Appendix: No free impact
What if we want the agent to single-handedly ensure the future is stable and aligned with our values? AUP probably won’t allow policies which actually accomplish this goal – one needs power to e.g. nip unaligned superintelligences in the bud. AUP aims to prevent catastrophes by stopping bad agents from gaining power to do bad things, but it symmetrically impedes otherwise-good agents.
This doesn’t mean we can’t get useful work out of agents – there are important asymmetries provided by both the main reward function and AU landscape counterfactuals.
First, even though we can’t specify an aligned reward function, the provided reward function still gives the agent useful information about what we want. If we need paperclips, then a paperclip-AUP agent prefers policies which make some paperclips. Simple.
Second, if we don’t like what it’s beginning to do, we can shut it off (because it hasn’t gained power over us).
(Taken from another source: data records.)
-- pv_equiv track=rewrite | github.com/orgitcog/froot | e9.py | _parse_subtrees
-- ===== SOURCE A (Python) =====
-- from typing import List, Set, Dict, Tuple, Any, Optional, Callable
--
-- def _parse_subtrees(s: str) -> List[str]:
--     """Parse a string into its top-level subtree components."""
--     subtrees = []
--     depth = 0
--     current = []
--
--     for char in s:
--         if char == '(':
--             depth += 1
--             current.append(char)
--         elif char == ')':
--             depth -= 1
--             current.append(char)
--             if depth == 0:
--                 subtrees.append(''.join(current))
--                 current = []
--         else:
--             current.append(char)
--
--     return subtrees
-- ===== SOURCE B (Python) =====
-- def _parse_subtrees(s):
--     """Parse a string into its top-level subtree components."""
--
--     def first_end(i):
--         # index just past the first position where a ')' brings the
--         # balance (counted from position i) back to zero, else None
--         depth = 0
--         while i < len(s):
--             c = s[i]
--             if c == '(':
--                 depth += 1
--             elif c == ')':
--                 depth -= 1
--                 if depth == 0:
--                     return i + 1
--             i += 1
--         return None
--
--     out = []
--     i = 0
--     while True:
--         e = first_end(i)
--         if e is None:
--             return out
--         out.append(s[i:e])
--         i = e
-- ===== Notes on version B (the rewrite author's own statement) =====
-- stated objective: alternative
-- what changed: Instead of one pass that accumulates characters in a buffer and flushes it whenever the depth returns to 0, B repeatedly locates the index just past the next complete top-level subtree with a scanning helper and slices that subtree off the string.
import Mathlib
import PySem

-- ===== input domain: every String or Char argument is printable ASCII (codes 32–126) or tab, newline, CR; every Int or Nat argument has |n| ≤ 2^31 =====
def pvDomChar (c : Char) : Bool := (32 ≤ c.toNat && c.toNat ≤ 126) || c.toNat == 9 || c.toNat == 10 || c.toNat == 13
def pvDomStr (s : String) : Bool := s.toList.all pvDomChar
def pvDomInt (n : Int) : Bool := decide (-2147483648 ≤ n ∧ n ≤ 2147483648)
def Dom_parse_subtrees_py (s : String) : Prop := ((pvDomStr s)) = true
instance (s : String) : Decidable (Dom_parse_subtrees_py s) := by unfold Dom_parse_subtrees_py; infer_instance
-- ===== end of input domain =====

-- B replaces A's per-character accumulation buffer by repeatedly locating the end of the
-- next complete top-level subtree and slicing it off (objective: alternative decomposition).

-- ===== PORT A =====
-- literal transliteration of A: one fold over the characters with state
-- (subtrees, depth, current)
def parse_subtrees_py (s : String) : List String :=
  (s.toList.foldl
    (fun (st : List String × Int × List Char) c =>
      let subtrees := st.1
      let depth := st.2.1
      let current := st.2.2
      if c = '(' then (subtrees, depth + 1, current ++ [c])
      else if c = ')' then
        let depth' := depth - 1
        let current' := current ++ [c]
        if depth' = 0 then (subtrees ++ [String.mk current'], depth', [])
        else (subtrees, depth', current')
      else (subtrees, depth, current ++ [c]))
    ([], 0, [])).1

-- ===== PORT B =====
-- Source B's first_end: scans the suffix starting at index i, returns the offset just past
-- the first ')' that brings the balance back to 0 (the Python index loop over s[i:]
-- becomes structural recursion on the remaining suffix).
def pvFirstEnd (cs : List Char) (depth : Int) : Option Nat :=
  match cs with
  | [] => none
  | c :: rest =>
    if c = '(' then (pvFirstEnd rest (depth + 1)).map (· + 1)
    else if c = ')' then
      if depth - 1 = 0 then some 1
      else (pvFirstEnd rest (depth - 1)).map (· + 1)
    else (pvFirstEnd rest depth).map (· + 1)

-- pvAltLoop needs this to terminate: a found end is at least 1 and within the suffix.
theorem pvFirstEnd_bounds (cs : List Char) (d : Int) (e : Nat)
    (h : pvFirstEnd cs d = some e) : 1 ≤ e ∧ e ≤ cs.length := by
  induction cs generalizing d e with
  | nil => simp [pvFirstEnd] at h
  | cons c rest ih =>
    simp only [pvFirstEnd] at h
    split_ifs at h with h1 h2 h3
    · rcases Option.map_eq_some_iff.mp h with ⟨e', he', rfl⟩
      have := ih _ _ he'; simp; omega
    · simp at h; simp; omega
    · rcases Option.map_eq_some_iff.mp h with ⟨e', he', rfl⟩
      have := ih _ _ he'; simp; omega
    · rcases Option.map_eq_some_iff.mp h with ⟨e', he', rfl⟩
      have := ih _ _ he'; simp; omega

-- Source B's outer while-loop: slice off the first complete subtree, continue after it.
def pvAltLoop (cs : List Char) : List String :=
  match h : pvFirstEnd cs 0 with
  | none => []
  | some e => String.mk (cs.take e) :: pvAltLoop (cs.drop e)
termination_by cs.length
decreasing_by
  have := pvFirstEnd_bounds cs 0 e h
  simp; omega

def parse_subtrees_py_alt (s : String) : List String := pvAltLoop s.toList

-- ===== PRECONDITION & SPEC =====
def Spec_parse_subtrees_py (s : String) (out : List String) : Prop := out = parse_subtrees_py_alt s
instance (s : String) (out : List String) : Decidable (Spec_parse_subtrees_py s out) := by unfold Spec_parse_subtrees_py; infer_instance

-- ===== CLAIM (what is proved, stated in full; the proofs are below) =====
def Claim_equal_parse_subtrees_py : Prop := ∀ (s : String), Dom_parse_subtrees_py s → Spec_parse_subtrees_py s (parse_subtrees_py s)

-- ===== LEMMAS AND PROOFS =====

-- A's loop, restructured: the pending segments emitted from state (depth, current).
def pvSegs (depth : Int) (current : List Char) : List Char → List String
  | [] => []
  | c :: cs =>
    if c = '(' then pvSegs (depth + 1) (current ++ [c]) cs
    else if c = ')' then
      if depth - 1 = 0 then String.mk (current ++ [c]) :: pvSegs (depth - 1) [] cs
      else pvSegs (depth - 1) (current ++ [c]) cs
    else pvSegs depth (current ++ [c]) cs

theorem foldA_eq_segs (cs : List Char) (acc : List String) (d : Int) (cur : List Char) :
    (cs.foldl
      (fun (st : List String × Int × List Char) c =>
        let subtrees := st.1
        let depth := st.2.1
        let current := st.2.2
        if c = '(' then (subtrees, depth + 1, current ++ [c])
        else if c = ')' then
          let depth' := depth - 1
          let current' := current ++ [c]
          if depth' = 0 then (subtrees ++ [String.mk current'], depth', [])
          else (subtrees, depth', current')
        else (subtrees, depth, current ++ [c]))
      (acc, d, cur)).1 = acc ++ pvSegs d cur cs := by
  induction cs generalizing acc d cur with
  | nil => simp [pvSegs]
  | cons c cs ih =>
    simp only [List.foldl_cons, pvSegs]
    split_ifs <;> simp [*]

theorem segs_eq_firstEnd (cs : List Char) (d : Int) (cur : List Char) :
    pvSegs d cur cs =
      match pvFirstEnd cs d with
      | none => []
      | some e => String.mk (cur ++ cs.take e) :: pvSegs 0 [] (cs.drop e) := by
  induction cs generalizing d cur with
  | nil => simp [pvSegs, pvFirstEnd]
  | cons c cs ih =>
    simp only [pvSegs, pvFirstEnd]
    split_ifs with h1 h2 h3
    · rw [ih]
      cases he : pvFirstEnd cs (d + 1) <;> simp [List.take_succ_cons, List.drop_succ_cons]
    · simp [h3, List.take_succ_cons, List.drop_succ_cons]
    · rw [ih]
      cases he : pvFirstEnd cs (d - 1) <;> simp [List.take_succ_cons, List.drop_succ_cons]
    · rw [ih]
      cases he : pvFirstEnd cs d <;> simp [List.take_succ_cons, List.drop_succ_cons]

theorem segs_eq_altLoop (cs : List Char) : pvSegs 0 [] cs = pvAltLoop cs := by
  induction hn : cs.length using Nat.strong_induction_on generalizing cs with
  | _ n ih =>
    rw [segs_eq_firstEnd, pvAltLoop]
    cases he : pvFirstEnd cs 0 with
    | none => rfl
    | some e =>
      have hb := pvFirstEnd_bounds cs 0 e he
      simp only [List.nil_append]
      congr 1
      subst hn
      exact ih _ (by simp; omega) _ rfl

-- ===== VERDICT (by name: the statement is the Claim_ definition above) =====
theorem parse_subtrees_py_spec : Claim_equal_parse_subtrees_py := by
  intro s _
  unfold Spec_parse_subtrees_py parse_subtrees_py parse_subtrees_py_alt
  rw [foldA_eq_segs, segs_eq_altLoop]
  simp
Therefore, it has “approval incentives” which bias it towards AU landscapes in which its power hasn’t decreased too much, either.
So we can hope to build a non-catastrophic AUP agent and get useful work out of it. We just can’t directly ask it to solve all of our problems: it doesn’t make much sense to speak of a “low-impact singleton”.
Notes
- To emphasize, when I say "AUP agents do " in this post, I mean that AUP agents correctly implementing the concept of AUP tend to behave in a certain way.
- As pointed out by Daniel Filan, AUP suggests that one might work better in groups by ensuring one's actions preserve teammates' AUs.
How, exactly, would it have a big impact? Do you expect making a few paperclip factories to have a large impact in real life? If not, why would idealized-AUP agents expect that?
I think that for many tasks, idealized-AUP agents would not be competitive. It seems like they'd still be competitive on tasks with more limited scope, like putting apples on plates, construction tasks, or (perhaps) answering questions etc.
I'm not sure what your model is here. In this post, this isn't a constrained optimization problem, but rather a tradeoff between power gain and the main objective. So it's not like AUP raps the agent's knuckles and wholly rules out plans involving even a bit of power gain. The agent computes something like (objective score) - c*(power gain), where c is some constant.
On rereading, I guess this post doesn't make that clear: this post assumes not only that we correctly implement the concepts behind AUP, but also that we slide along the penalty harshness spectrum until we get reasonable plans. It seems like we should hit reasonable plans before power-seeking is allowed, although this is another detail swept under the rug by the idealization.
Idealized-AUP doesn't directly penalize gaining power for the user, no. Whether this is indirectly incentivized depends on the idealizations we make.
I think that impact measures levy a steep alignment tax, so yes, I think that there are competitive pressures to cut corners on impact allowances.